The charity estimated that increasing wages to the level of clinical support workers in the NHS would significantly reduce poverty, resulting in an average 6.6 per cent rise in household income.

Health Secretary Wes Streeting said earlier this month he would “shortly be setting out how we will deliver the first ever fair pay agreements for the care workforce.”

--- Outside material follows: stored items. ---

-- pv_equiv track=rewrite | github.com/NikoLaFerrari/huawei_paris | memory_estimation/comparators/mem_block_parser.py | get_peak
-- ===== SOURCE A (Python) =====
-- def get_peak(memory_changes, need_cumlate=True):
--     """search for peak time and memory"""
--     if not memory_changes:
--         return
--     sorted_times = sorted(memory_changes.keys())
--     cumulative_memory = 0
--     times = []
--     memory_usage = []
--
--     for time in sorted_times:
--         if need_cumlate:
--             cumulative_memory += memory_changes[time]
--             times.append(time)
--             memory_usage.append(cumulative_memory)
--         else:
--             times.append(time)
--             memory_usage.append(memory_changes[time])
--
--     max_index = memory_usage.index(max(memory_usage))
--     peak_time = times[max_index]
--     peak_memory_usage = memory_usage[max_index]
--     return peak_time, peak_memory_usage
-- ===== SOURCE B (Python) =====
-- def get_peak(memory_changes, need_cumlate=True):
--     """search for peak time and memory (single pass, no parallel lists)"""
--     if not memory_changes:
--         return
--     cumulative = 0
--     peak_time = peak_memory_usage = None
--     for time in sorted(memory_changes):
--         delta = memory_changes[time]
--         usage = cumulative + delta if need_cumlate else delta
--         if need_cumlate:
--             cumulative = usage
--         if peak_memory_usage is None or usage > peak_memory_usage:
--             peak_time, peak_memory_usage = time, usage
--     return peak_time, peak_memory_usage
-- ===== Notes on version B (the rewrite author's own statement) =====
-- stated objective: simpler
-- what changed: B replaces A's two parallel lists and the separate max()/index()/indexing scans with a single pass over the sorted times that maintains the cumulative usage and the earliest strict-maximum peak (peak_time, peak_memory_usage) directly.
import Mathlib
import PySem

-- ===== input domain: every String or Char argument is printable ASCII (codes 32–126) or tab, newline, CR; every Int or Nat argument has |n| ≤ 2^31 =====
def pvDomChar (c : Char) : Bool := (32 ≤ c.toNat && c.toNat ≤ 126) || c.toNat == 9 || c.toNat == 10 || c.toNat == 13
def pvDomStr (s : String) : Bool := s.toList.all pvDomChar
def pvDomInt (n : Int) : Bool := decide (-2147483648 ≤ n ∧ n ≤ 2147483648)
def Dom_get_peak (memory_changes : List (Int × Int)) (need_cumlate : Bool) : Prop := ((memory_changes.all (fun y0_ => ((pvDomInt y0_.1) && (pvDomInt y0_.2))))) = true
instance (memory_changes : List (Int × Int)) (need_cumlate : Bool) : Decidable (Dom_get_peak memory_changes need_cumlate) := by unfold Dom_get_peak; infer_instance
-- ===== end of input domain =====

-- B fuses A's build-two-lists-then-max()/index() pipeline into one pass over the sorted
-- times keeping the cumulative usage and the earliest strict-maximum peak (objective: simpler).


-- ===== PORT A =====
def get_peak (memory_changes : List (Int × Int)) (need_cumlate : Bool) : Option (Int × Int) :=
  if memory_changes = [] then none
  else
    let d := PySem.Dict.mk memory_changes
    let sorted_times := PySem.List.sorted d.keys (fun x => x) false
    -- the loop: cumulative_memory, times, memory_usage
    let st := sorted_times.foldl
      (fun (s : Int × List Int × List Int) time =>
        if need_cumlate then
          (s.1 + d.getD time 0, s.2.1 ++ [time], s.2.2 ++ [s.1 + d.getD time 0])
        else
          (s.1, s.2.1 ++ [time], s.2.2 ++ [d.getD time 0]))
      (0, [], [])
    let times := st.2.1
    let memory_usage := st.2.2
    match PySem.List.max? memory_usage (fun x => x) with
    | none => none   -- unreachable: memory_usage is nonempty (Python max([]) would raise)
    | some m =>
      match PySem.List.index? memory_usage m with
      | none => none   -- unreachable: m ∈ memory_usage
      | some i => some (times.getD i 0, memory_usage.getD i 0)

-- ===== PORT B =====
def get_peak_alt (memory_changes : List (Int × Int)) (need_cumlate : Bool) : Option (Int × Int) :=
  if memory_changes = [] then none
  else
    let d := PySem.Dict.mk memory_changes
    let st := (PySem.List.sorted d.keys (fun x => x) false).foldl
      (fun (s : Int × Option (Int × Int)) time =>
        let delta := d.getD time 0
        let usage := if need_cumlate then s.1 + delta else delta
        let cum := if need_cumlate then usage else s.1
        match s.2 with
        | none => (cum, some (time, usage))
        | some (pt, pm) => (cum, if usage > pm then some (time, usage) else some (pt, pm)))
      (0, none)
    st.2

-- ===== PRECONDITION & SPEC =====
def Spec_get_peak (memory_changes : List (Int × Int)) (need_cumlate : Bool) (out : Option (Int × Int)) : Prop := out = get_peak_alt memory_changes need_cumlate
instance (memory_changes : List (Int × Int)) (need_cumlate : Bool) (out : Option (Int × Int)) : Decidable (Spec_get_peak memory_changes need_cumlate out) := by unfold Spec_get_peak; infer_instance

-- ===== CLAIM (what is proved, stated in full; the proofs are below) =====
def Claim_equal_get_peak : Prop := ∀ (memory_changes : List (Int × Int)) (need_cumlate : Bool), Dom_get_peak memory_changes need_cumlate → Spec_get_peak memory_changes need_cumlate (get_peak memory_changes need_cumlate)

-- ===== LEMMAS AND PROOFS =====

-- the (time, usage) pairs both loops walk through, in order
def pvPairs (d : PySem.Dict Int Int) (nc : Bool) : List Int → Int → List (Int × Int)
  | [], _ => []
  | t :: ks, c =>
    let delta := d.getD t 0
    let u := if nc then c + delta else delta
    (t, u) :: pvPairs d nc ks (if nc then u else c)

-- B's best-so-far step
def pvStep (b p : Int × Int) : Int × Int := if p.2 > b.2 then p else b

-- A's loop builds exactly the fst/snd projections of pvPairs
theorem pvA_fold (d : PySem.Dict Int Int) (nc : Bool) (ks : List Int) :
    ∀ (c : Int) (ts ms : List Int),
    (ks.foldl
      (fun (s : Int × List Int × List Int) time =>
        if nc then
          (s.1 + d.getD time 0, s.2.1 ++ [time], s.2.2 ++ [s.1 + d.getD time 0])
        else
          (s.1, s.2.1 ++ [time], s.2.2 ++ [d.getD time 0]))
      (c, ts, ms)).2
    = (ts ++ (pvPairs d nc ks c).map (·.1), ms ++ (pvPairs d nc ks c).map (·.2)) := by
  induction ks with
  | nil => intro c ts ms; simp [pvPairs]
  | cons t ks ih =>
    intro c ts ms
    by_cases h : nc = true
    · subst h
      simpa [pvPairs, List.append_assoc] using ih (c + d.getD t 0) (ts ++ [t]) (ms ++ [c + d.getD t 0])
    · simp only [Bool.not_eq_true] at h; subst h
      simpa [pvPairs, List.append_assoc] using ih c (ts ++ [t]) (ms ++ [d.getD t 0])

-- B's loop is a pvStep-fold over pvPairs
theorem pvB_fold (d : PySem.Dict Int Int) (nc : Bool) (ks : List Int) :
    ∀ (c : Int) (b : Int × Int),
    (ks.foldl
      (fun (s : Int × Option (Int × Int)) time =>
        let delta := d.getD time 0
        let usage := if nc then s.1 + delta else delta
        let cum := if nc then usage else s.1
        match s.2 with
        | none => (cum, some (time, usage))
        | some (pt, pm) => (cum, if usage > pm then some (time, usage) else some (pt, pm)))
      (c, some b)).2
    = some ((pvPairs d nc ks c).foldl pvStep b) := by
  induction ks with
  | nil => intro c b; simp [pvPairs]
  | cons t ks ih =>
    intro c b
    obtain ⟨bt, bm⟩ := b
    by_cases hgt : (if nc then c + d.getD t 0 else d.getD t 0) > bm
    · simpa [pvPairs, pvStep, hgt] using ih (if nc then (if nc then c + d.getD t 0 else d.getD t 0) else c) _
    · simpa [pvPairs, pvStep, hgt] using ih (if nc then (if nc then c + d.getD t 0 else d.getD t 0) else c) _

-- the fold result is an element whose usage is maximal, with all earlier usages strictly smaller
theorem pvFold_char (ps : List (Int × Int)) : ∀ (b : Int × Int),
    ∃ k, ∃ hk : k < (b :: ps).length,
      ps.foldl pvStep b = (b :: ps)[k] ∧
      (∀ j (hj : j < (b :: ps).length), (b :: ps)[j].2 ≤ (b :: ps)[k].2) ∧
      (∀ j (hj : j < k), ((b :: ps)[j]'(Nat.lt_trans hj hk)).2 < (b :: ps)[k].2) := by
  induction ps with
  | nil =>
    intro b
    refine ⟨0, by simp, by simp, ?_, by omega⟩
    intro j hj
    match j with
    | 0 => simp
  | cons p rest ih =>
    intro b
    obtain ⟨k, hk, heq, hmax, hstrict⟩ := ih (pvStep b p)
    by_cases h : p.2 > b.2
    · -- pvStep b p = p : shift everything by one
      refine ⟨k + 1, by simpa using hk, ?_, ?_, ?_⟩
      · simpa [pvStep, h] using heq
      · intro j hj
        match j with
        | 0 =>
          have := hmax 0 (by simp)
          simp only [List.getElem_cons_zero] at this ⊢
          simp only [List.getElem_cons_succ]
          calc b.2 ≤ p.2 := le_of_lt h
            _ ≤ _ := by simpa [pvStep, h] using this
        | j + 1 =>
          have := hmax j (by simpa using hj)
          simpa [pvStep, h] using this
      · intro j hj
        match j with
        | 0 =>
          have := hmax 0 (by simp)
          simp only [List.getElem_cons_zero, List.getElem_cons_succ] at this ⊢
          calc b.2 < p.2 := h
            _ ≤ _ := by simpa [pvStep, h] using this
        | j + 1 =>
          have := hstrict j (by omega)
          simpa [pvStep, h] using this
    · -- pvStep b p = b : k = 0 stays, k = j+1 shifts past p
      have hpb : p.2 ≤ b.2 := by omega
      match k, hk with
      | 0, hk =>
        refine ⟨0, by simp, ?_, ?_, ?_⟩
        · simpa [pvStep, h] using heq
        · intro j hj
          match j with
          | 0 => simp
          | 1 => simpa using hpb
          | j + 2 =>
            have := hmax (j + 1) (by simpa using hj)
            simpa [pvStep, h] using this
        · intro j hj; omega
      | k + 1, hk =>
        have hb_lt : b.2 < ((pvStep b p :: rest)[k + 1]'hk).2 := by
          have := hstrict 0 (by omega)
          simpa [pvStep, h] using this
        refine ⟨k + 2, by simpa using hk, ?_, ?_, ?_⟩
        · simpa [pvStep, h] using heq
        · intro j hj
          match j with
          | 0 =>
            have := hmax 0 (by simp)
            simpa [pvStep, h] using this
          | 1 =>
            simp only [List.getElem_cons_succ, List.getElem_cons_zero]
            exact le_trans hpb (le_of_lt (by simpa [pvStep, h] using hb_lt))
          | j + 2 =>
            have := hmax (j + 1) (by simpa using hj)
            simpa [pvStep, h] using this
        · intro j hj
          match j with
          | 0 => simpa [pvStep, h] using hb_lt
          | 1 =>
            simp only [List.getElem_cons_succ, List.getElem_cons_zero]
            exact lt_of_le_of_lt hpb (by simpa [pvStep, h] using hb_lt)
          | j + 2 =>
            have := hstrict (j + 1) (by omega)
            simpa [pvStep, h] using this

-- A's max()/index()/indexing extraction chain returns exactly B's fold result
theorem pvExtract (ps : List (Int × Int)) (b : Int × Int) :
    (match PySem.List.max? ((b :: ps).map (·.2)) (fun x => x) with
     | none => none
     | some m =>
       match PySem.List.index? ((b :: ps).map (·.2)) m with
       | none => none
       | some i => some ((((b :: ps).map (·.1)).getD i 0, ((b :: ps).map (·.2)).getD i 0)))
    = some (ps.foldl pvStep b) := by
  obtain ⟨k, hk, heq, hmax, hstrict⟩ := pvFold_char ps b
  have hkm : k < ((b :: ps).map (·.2)).length := by simpa using hk
  obtain ⟨m, hm⟩ : ∃ m, PySem.List.max? ((b :: ps).map (·.2)) (fun x => x) = some m := by
    cases hmm : PySem.List.max? ((b :: ps).map (·.2)) (fun x => x) with
    | none =>
      exact absurd ((PySem.List.max?_eq_none_iff _ _).mp hmm) (by simp)
    | some m => exact ⟨m, rfl⟩
  have hm_mem : m ∈ (b :: ps).map (·.2) := PySem.List.max?_mem hm
  have hub : ∀ y ∈ (b :: ps).map (·.2), y ≤ m := by
    intro y hy; simpa using PySem.List.max?_isMax hm y hy
  have hmk : ((b :: ps).map (·.2))[k]'hkm = m := by
    obtain ⟨j0, hj0, hj0e⟩ := List.mem_iff_getElem.mp hm_mem
    have h1 : m ≤ ((b :: ps).map (·.2))[k]'hkm := by
      rw [← hj0e]
      simp only [List.getElem_map]
      exact hmax j0 (by simpa using hj0)
    have h2 : ((b :: ps).map (·.2))[k]'hkm ≤ m := hub _ (List.getElem_mem hkm)
    omega
  obtain ⟨i, hi⟩ : ∃ i, PySem.List.index? ((b :: ps).map (·.2)) m = some i := by
    cases hii : PySem.List.index? ((b :: ps).map (·.2)) m with
    | none => exact absurd ((PySem.List.index?_eq_none_iff _ _).mp hii) (not_not_intro hm_mem)
    | some i => exact ⟨i, rfl⟩
  obtain ⟨hilt, hie, hifst⟩ := PySem.List.getElem_of_index?_eq_some hi
  have hik : i = k := by
    rcases Nat.lt_trichotomy i k with hlt | heqk | hgt
    · exfalso
      have hs := hstrict i hlt
      have e1 : ((b :: ps).map (·.2))[i]'hilt = ((b :: ps)[i]'(Nat.lt_trans hlt hk)).2 := by
        simp only [List.getElem_map]
      have e2 : ((b :: ps).map (·.2))[k]'hkm = ((b :: ps)[k]'hk).2 := by
        simp only [List.getElem_map]
      rw [e1] at hie; rw [e2] at hmk
      omega
    · exact heqk
    · exact absurd hmk (hifst k hgt)
  subst hik
  simp only [hm, hi]
  have h1 : ((b :: ps).map (·.1)).getD i 0 = ((b :: ps)[i]'hk).1 := by
    rw [List.getD_eq_getElem _ _ (by simpa using hk)]
    simp only [List.getElem_map]
  have h2 : ((b :: ps).map (·.2)).getD i 0 = ((b :: ps)[i]'hk).2 := by
    rw [List.getD_eq_getElem _ _ hkm]
    simp only [List.getElem_map]
  rw [heq, h1, h2]

-- B's full loop from the initial (0, none) state
theorem pvB_fold0 (d : PySem.Dict Int Int) (nc : Bool) (k0 : Int) (ks' : List Int) (c : Int) :
    ((k0 :: ks').foldl
      (fun (s : Int × Option (Int × Int)) time =>
        let delta := d.getD time 0
        let usage := if nc then s.1 + delta else delta
        let cum := if nc then usage else s.1
        match s.2 with
        | none => (cum, some (time, usage))
        | some (pt, pm) => (cum, if usage > pm then some (time, usage) else some (pt, pm)))
      (c, none)).2
    = some ((pvPairs d nc ks'
        (if nc then (if nc then c + d.getD k0 0 else d.getD k0 0) else c)).foldl pvStep
        (k0, if nc then c + d.getD k0 0 else d.getD k0 0)) := by
  rw [List.foldl_cons]
  exact pvB_fold d nc ks' _ _

-- ===== VERDICT (by name: the statement is the Claim_ definition above) =====
theorem get_peak_spec : Claim_equal_get_peak := by
  intro mc nc _
  unfold Spec_get_peak
  by_cases hmc : mc = []
  · simp [get_peak, get_peak_alt, hmc]
  · have hs : PySem.List.sorted (PySem.Dict.mk mc).keys (fun x => x) false ≠ [] := by
      rw [Ne, PySem.List.sorted_eq_nil_iff]
      simp [hmc]
    cases hks : PySem.List.sorted (PySem.Dict.mk mc).keys (fun x => x) false with
    | nil => exact absurd hks hs
    | cons k0 ks' =>
      simp only [get_peak, get_peak_alt, if_neg hmc, hks]
      rw [pvA_fold (PySem.Dict.mk mc) nc (k0 :: ks') 0 [] []]
      rw [pvB_fold0 (PySem.Dict.mk mc) nc k0 ks' 0]
      simp only [pvPairs, List.nil_append]
      exact pvExtract _ _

The spending review allocated an extra £4 billion for adult social care in 2028-29, but the Health Foundation warned that’s unlikely to cover growing demand or raise care workers’ pay meaningfully.

Health union Unison general secretary Christina McAnea said: “Until wages go up, the sector won’t be able to recruit the staff needed and gaps in the workforce will only increase as the UK’s population ages. 

“By finding the funding for a fair pay agreement that should see care workers rewarded properly, the government will be showing it’s serious about transforming the crisis-ridden sector.”

A government spokesperson stated that Labour has launched the first ever Fair Pay Agreement for carers, increased the National Living Wage, and delivered the biggest ever rise in the Carer’s Allowance earnings threshold.

“We have also launched an independent review into social care to build a National Care Service, which will also look at how we can improve working conditions and retention,” they said.